ON APPELLANT’S MOTION FOR REHEARING AND APPELLEES’ MOTIONS FOR REHEARING

BIERY, Justice.

This court’s opinion of June 19, 1991, is withdrawn and the following opinion is substituted. The motions for rehearing of Advanced Petroleum, Javier Salinas, and Luther Durden are denied. The motion for rehearing of USX concerning indemnity against Advanced Petroleum is granted. The remainder of the USX motion for rehearing is denied.

This is a products liability case involving a defectively made hydraulic cylinder which resulted in the collapse of the oil rig elevator of which the cylinder was a part. The plaintiffs chose to try the case on a marketing defect theory (failure of the retailer to warn that slippage of the elevator indicated potential collapse) rather than a manufacturing defect theory. 2 We reverse the trial court’s judgment against USX and the dismissal of Advance, and remand for a new trial. We affirm the default judgments against the manufacturers, Newport and Christopher.

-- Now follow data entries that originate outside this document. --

-- pv_equiv track=rewrite | github.com/yk-ahead/code-snippet-preprocessing | java_preprocessing.py | split_identifier_into_parts
-- ===== SOURCE A (Python) =====
-- def split_camelcase(camel_case_identifier):
-- # def split_camelcase(camel_case_identifier: str) -> List[str]:
--     """
--     Split camelCase identifiers.
--     come from code transformer
--     """
--     if not len(camel_case_identifier):
--         return []
--     # split into words based on adjacent cases being the same
--     result = []
--     current = str(camel_case_identifier[0])
--     prev_upper = camel_case_identifier[0].isupper()
--     prev_digit = camel_case_identifier[0].isdigit()
--     prev_special = not camel_case_identifier[0].isalnum()
--     for c in camel_case_identifier[1:]:
--         upper = c.isupper()
--         digit = c.isdigit()
--         special = not c.isalnum()
--         new_upper_word = upper and not prev_upper
--         new_digit_word = digit and not prev_digit
--         new_special_word = special and not prev_special
--         if new_digit_word or new_upper_word or new_special_word:
--             result.append(current)
--             current = c
--         elif not upper and prev_upper and len(current) > 1:
--             result.append(current[:-1])
--             current = current[-1] + c
--         elif not digit and prev_digit:
--             result.append(current)
--             current = c
--         elif not special and prev_special:
--             result.append(current)
--             current = c
--         else:
--             current += c
--         prev_digit = digit
--         prev_upper = upper
--         prev_special = special
--     result.append(current)
--
--
--     return result
--
-- def cap(line):
--     # 判断一个字符串中是否包含大写字母
--     # flag = False
--     for x in line:
--         if x.isupper():
--             return True
--     return False
--
-- def split_identifier_into_parts(identifier):
--     """
--     Split a single identifier into parts on snake_case and camelCase
--     come from code transformer
--     """
--     snake_case = identifier.split("_")
--     identifier_parts = []  # type: List[str]
--     for i in range(len(snake_case)):
--
--         part = snake_case[i]
--
--         if len(part)>0:
--             if not cap(part):
--                 identifier_parts.append(part)
--             else:
--                 # identifier_parts.extend(split_camelcase(part))
--                 # identifier_parts.append(split_camelcase(part))
--                 split_parts = split_camelcase(part)
--                 lower_split_parts = [s.lower().strip() for s in split_parts]
--                 # identifier_parts.append(s.lower() for s in split_camelcase(part))
--                 identifier_parts.extend(lower_split_parts)
--
--     return identifier_parts
-- ===== SOURCE B (Python) =====
-- def _cls(c):
--     if c.isupper():
--         return "U"
--     if c.isdigit():
--         return "D"
--     if not c.isalnum():
--         return "S"
--     return "L"
--
--
-- def split_camelcase(camel_case_identifier):
--     # Phase 1: group the string into maximal runs of the same character class.
--     runs = []
--     for c in camel_case_identifier:
--         k = _cls(c)
--         if runs and runs[-1][0] == k:
--             runs[-1] = (k, runs[-1][1] + c)
--         else:
--             runs.append((k, c))
--     # Phase 2: assemble tokens from the runs.
--     tokens = []
--     i = 0
--     while i < len(runs):
--         k, r = runs[i]
--         if k == "U" and i + 1 < len(runs) and runs[i + 1][0] == "L":
--             if len(r) > 1:
--                 tokens.append(r[:-1])
--             tokens.append(r[-1] + runs[i + 1][1])
--             i += 2
--         else:
--             tokens.append(r)
--             i += 1
--     return tokens
--
--
-- def split_identifier_into_parts(identifier):
--     parts = []
--     for part in identifier.split("_"):
--         if not part:
--             continue
--         if any(c.isupper() for c in part):
--             parts.extend(p.lower().strip() for p in split_camelcase(part))
--         else:
--             parts.append(part)
--     return parts
-- ===== Notes on version B (the rewrite author's own statement) =====
-- stated objective: alternative
-- what changed: split_camelcase is re-implemented in two phases — first group the string into maximal runs of the same character class (upper/digit/special/lower), then assemble tokens from the run list with the upper-run back-split and single-upper merge rules — replacing A's single stateful per-character loop with prev_upper/prev_digit/prev_special flags.
import Mathlib
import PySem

The plaintiffs-appellees, Javier Salinas and Luther Durden, were oilfield workers employed by Dixilyn Drilling. In October of 1985, both men suffered serious injuries when the oil well servicing rig elevator in which they were riding fell thirty feet to the ground. In addition to the plaintiffs and their employer, the other parties involved are as follows:

(1) Newport Hydraulics Incorporated, the manufacturer of a defective hydraulic cylinder which was an integral part of the oil rig elevator and which was found to have caused the elevator to fall;
(2) CC Services, Inc. d/b/a Christopher Manufacturing Company, the manufacturer and assembler of the oil rig elevator;
(3) Advanced Petroleum Services Inc. a/k/a Advanced Products & Systems, Inc., the exclusive wholesale distributor for Christopher Manufacturing;
(4) U.S.X. Corporation (USX), appellant, the retailer of the oil rig package, including the elevator and possibly the replacement cylinder; 3 and
(5) Highlands Insurance Co., the workers’ compensation carrier which intervened as subrogee.

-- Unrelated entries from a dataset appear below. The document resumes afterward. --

lemma loopAB (fuel : Nat) : ∀ (w : Int) (nl : List Int) (ps : List (Int × Int)) (mn mx : Int),
    ps.Pairwise (fun a b => pairLt a b = true) → ps.Perm (enumP nl) →
    PySem.List.min? nl (fun y => y) = some mn →
    PySem.List.max? nl (fun y => y) = some mx →
    (nl.length : Int) * w ≤ nl.sum →
    (eqGoB fuel w ps).Pairwise (fun a b => pairLt a b = true) ∧
    (eqGoB fuel w ps).Perm (enumP (eqLoopA fuel w nl mn mx)) := by
  induction fuel with
  | zero => intro w nl ps mn mx hs hp _ _ _; exact ⟨hs, hp⟩
  | succ f ih =>
    intro w nl ps mn mx hs hp hmn hmx hsum
    obtain ⟨mni, hidxmn, t, rfl⟩ := head_of_inv hs hp hmn
    by_cases hw : w ≤ mn
    · -- both loops stop
      rw [eqGoB, eqLoopA, if_neg (by omega : ¬ w > mn), if_pos hw]
      exact ⟨hs, hp⟩
    · push_neg at hw   -- hw : mn < w
      -- basic facts about nl
      have hnl_ne : nl ≠ [] := by
        intro hc
        rw [hc, (PySem.List.min?_eq_none_iff [] _).2 rfl] at hmn
        simp at hmn
      have hlen_pos : 0 < nl.length := List.length_pos_iff.2 hnl_ne
      have hsum_le : nl.sum ≤ (nl.length : Int) * mx :=
        sum_le_len_mul (fun x hx => PySem.List.max?_isMax hmx x hx)
      have hwmx : w ≤ mx := by
        have h1 : (nl.length : Int) * w ≤ (nl.length : Int) * mx := le_trans hsum hsum_le
        exact le_of_mul_le_mul_left h1 (by exact_mod_cast hlen_pos)
      have hmnmx : mn < mx := lt_of_lt_of_le hw hwmx
      -- index facts
      obtain ⟨hmni_lt, hget_mn, _⟩ := PySem.List.getElem_of_index?_eq_some hidxmn
      obtain ⟨mxi, hidxmx, hlb_lt, hlb_get⟩ := maxpos_of_inv hs hp hmx
      obtain ⟨hmxi_lt, hget_mx, _⟩ := PySem.List.getElem_of_index?_eq_some hidxmx
      have hne_idx : mni ≠ mxi := by
        intro hc
        subst hc
        exact absurd (hget_mn.symm.trans hget_mx) (by omega)
      have hlast := last_of_inv hs hp hmx
      -- lb ≥ 1 because the head (mn, mni) is < (mx, 0)
      obtain ⟨hle, hbef, haft⟩ := lower_spec ((mn, (mni : Int)) :: t) (mx, 0) hs
      have hlb_pos : 0 < lower ((mn, (mni : Int)) :: t) (mx, 0) := by
        by_contra hc
        have := haft 0 (by omega) (by simp)
        rw [getD_eq_getElem' _ 0 (by simp)] at this
        simp only [List.getElem_cons_zero] at this
        rw [Bool.eq_false_iff, ne_eq, pairLt_iff] at this
        simp only at this
        omega
      -- A's updated list, in canonical form
      have hgetD_mn : nl.getD mni 0 = mn := by
        rw [List.getD_eq_getElem nl 0 hmni_lt]; exact hget_mn
      have e1 : mn + (w - mn) = w := by ring
      have e2 : (nl.set mni w).getD mxi 0 = mx := by
        rw [List.getD_eq_getElem _ 0 (by simp; omega), List.getElem_set_ne (by omega)]
        exact hget_mx
      have hlen2 : ((nl.set mni w).set mxi (mx - (w - mn))).length = nl.length := by simp
      have hnl2_ne : (nl.set mni w).set mxi (mx - (w - mn)) ≠ [] := by
        intro hc
        rw [← List.length_eq_zero_iff] at hc
        omega
      -- sum is preserved
      have hsum2 : ((nl.set mni w).set mxi (mx - (w - mn))).sum = nl.sum := by
        have e3 : (nl.set mni w).sum = nl.sum - nl[mni] + w := sum_set nl mni _ hmni_lt
        have e4 : ((nl.set mni w).set mxi (mx - (w - mn))).sum
            = (nl.set mni w).sum - (nl.set mni w)[mxi]'(by simp; omega) + (mx - (w - mn)) :=
          sum_set _ mxi _ (by simp; omega)
        have e5 : (nl.set mni w)[mxi]'(by simp; omega) = mx := by
          rw [List.getElem_set_ne (by omega)]; exact hget_mx
        rw [e4, e5, e3, hget_mn]
        ring
      -- B's side: the pair list after the two erases
      obtain ⟨k, hk⟩ : ∃ k, lower ((mn, (mni : Int)) :: t) (mx, 0) = k + 1 :=
        ⟨_, (Nat.succ_pred_eq_of_pos hlb_pos).symm⟩
      have hk_lt : k < t.length := by
        have := hlb_lt; rw [hk] at this; simpa using this
      have htk : t[k] = (mx, (mxi : Int)) := by
        have := hlb_get
        rw [hk, getD_eq_getElem' _ (k + 1) (by simpa using hk_lt)] at this
        simpa using this
      have hp2eq : (((mn, (mni : Int)) :: t).eraseIdx (lower ((mn, (mni : Int)) :: t) (mx, 0))).eraseIdx 0
          = t.eraseIdx k := by
        rw [hk, List.eraseIdx_cons_succ, List.eraseIdx_cons_zero]
      -- permutation: ps ~ (mn,mni) :: (mx,mxi) :: p2
      have hperm_t : t.Perm ((mx, (mxi : Int)) :: t.eraseIdx k) := by
        have := perm_getElem_cons_eraseIdx t k hk_lt
        rwa [htk] at this
      have hperm3 : (enumP nl).Perm ((mn, (mni : Int)) :: (mx, (mxi : Int)) :: t.eraseIdx k) :=
        hp.symm.trans (List.Perm.cons _ hperm_t)
      -- sortedness of the pieces
      have hs_t : t.Pairwise (fun a b => pairLt a b = true) := (List.pairwise_cons.1 hs).2
      have hs_p2 : (t.eraseIdx k).Pairwise (fun a b => pairLt a b = true) :=
        hs_t.sublist (List.eraseIdx_sublist t k)
      -- fresh keys for the two insertions
      have hsub_p2 : ∀ {p : Int × Int}, p ∈ t.eraseIdx k → p ∈ enumP nl := by
        intro p hpm
        exact hperm3.mem_iff.2 (List.mem_cons_of_mem _ (List.mem_cons_of_mem _ hpm))
      have hnin1 : (w, (mni : Int)) ∉ t.eraseIdx k := by
        intro hc
        obtain ⟨j, hj, he⟩ := mem_enumP.1 (hsub_p2 hc)
        rw [Prod.mk.injEq] at he
        have hje : j = mni := by omega
        subst hje
        rw [hget_mn] at he
        omega
      obtain ⟨hs_p3, hperm_p3⟩ := insert_lower (t.eraseIdx k) (w, (mni : Int)) hs_p2 hnin1
      have hnin2 : (mx - (w - mn), (mxi : Int)) ∉
          (t.eraseIdx k).insertIdx (lower (t.eraseIdx k) (w, (mni : Int))) (w, (mni : Int)) := by
        intro hc
        rcases List.mem_cons.1 (hperm_p3.mem_iff.1 hc) with he | hc2
        · rw [Prod.mk.injEq] at he
          exact hne_idx (by omega)
        · obtain ⟨j, hj, he⟩ := mem_enumP.1 (hsub_p2 hc2)
          rw [Prod.mk.injEq] at he
          have hje : j = mxi := by omega
          subst hje
          rw [hget_mx] at he
          omega
      obtain ⟨hs_p4, hperm_p4⟩ := insert_lower _ (mx - (w - mn), (mxi : Int)) hs_p3 hnin2
      -- the new pair list is a sorted permutation of enumP of A's updated list
      have hperm_new : (((t.eraseIdx k).insertIdx (lower (t.eraseIdx k) (w, (mni : Int))) (w, (mni : Int))).insertIdx
            (lower ((t.eraseIdx k).insertIdx (lower (t.eraseIdx k) (w, (mni : Int))) (w, (mni : Int)))
              (mx - (w - mn), (mxi : Int))) (mx - (w - mn), (mxi : Int))).Perm
          (enumP ((nl.set mni w).set mxi (mx - (w - mn)))) := by
        refine hperm_p4.trans ?_
        have h1 := perm_update hmni_lt hmxi_lt hne_idx hget_mn hget_mx hperm3
          (v1 := w) (v2 := mx - (w - mn)) (by omega) (by omega)
        exact (List.Perm.cons _ hperm_p3).trans h1.symm
      -- min/max of A's updated list exist
      obtain ⟨mn2, hmn2⟩ : ∃ v, PySem.List.min? ((nl.set mni w).set mxi (mx - (w - mn))) (fun y => y) = some v := by
        cases h : PySem.List.min? ((nl.set mni w).set mxi (mx - (w - mn))) (fun y => y) with
        | none => exact absurd ((PySem.List.min?_eq_none_iff _ _).1 h) hnl2_ne
        | some v => exact ⟨v, rfl⟩
      obtain ⟨mx2, hmx2⟩ : ∃ v, PySem.List.max? ((nl.set mni w).set mxi (mx - (w - mn))) (fun y => y) = some v := by
        cases h : PySem.List.max? ((nl.set mni w).set mxi (mx - (w - mn))) (fun y => y) with
        | none => exact absurd ((PySem.List.max?_eq_none_iff _ _).1 h) hnl2_ne
        | some v => exact ⟨v, rfl⟩
      -- unfold one step of both loops and rewrite into canonical form
      rw [eqGoB, eqLoopA, if_pos (by omega : w > mn), if_neg (by omega : ¬ w ≤ mn)]
      simp only [hidxmn, hidxmx, Option.getD_some, hgetD_mn, e1, e2, hlast, hlb_get,
        hp2eq, hmn2, hmx2]
      exact ih w ((nl.set mni w).set mxi (mx - (w - mn))) _ mn2 mx2 hs_p4 hperm_new hmn2 hmx2
        (by rw [hlen2, hsum2]; exact hsum)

Salinas and Durden brought suit against Newport, Christopher, Advanced, and USX alleging a products liability marketing de- *478 feet in the elevator and replacement cylinder. The plaintiffs non-suited defendant, Advanced Petroleum, on the first day of trial, and default judgments were entered against defendants Newport and Christopher, who failed to appear for trial. 4 After trial, judgment was entered against USX, and damages were awarded to both plaintiffs for their injuries. The trial court also denied USX’s motion for indemnity from co-defendants Christopher and Advanced Petroleum.

The jury found that both the rig package and the replacement elevator cylinder were marketed in a defective condition (failure to warn) which was the producing cause of the plaintiffs’ injuries. On appeal, USX challenges the trial court’s judgment on the basis that: 1) the court erred in excluding a portion of Gordon Christopher’s deposition testimony concerning the elevator’s condition at the time it left his possession; 2) the pleadings did not support a strict liability theory for a “component rig package”; 3) the evidence was legally and factually insufficient to support the jury’s affirmative answers to the liability questions; 4) liability could not be found against USX because it was not involved with the marketing of the replacement cylinder; 5) USX should have been granted indemnity from Christopher and Advanced; and 6) the evidence was legally and factually insufficient to support the disfigurement damages to both plaintiffs.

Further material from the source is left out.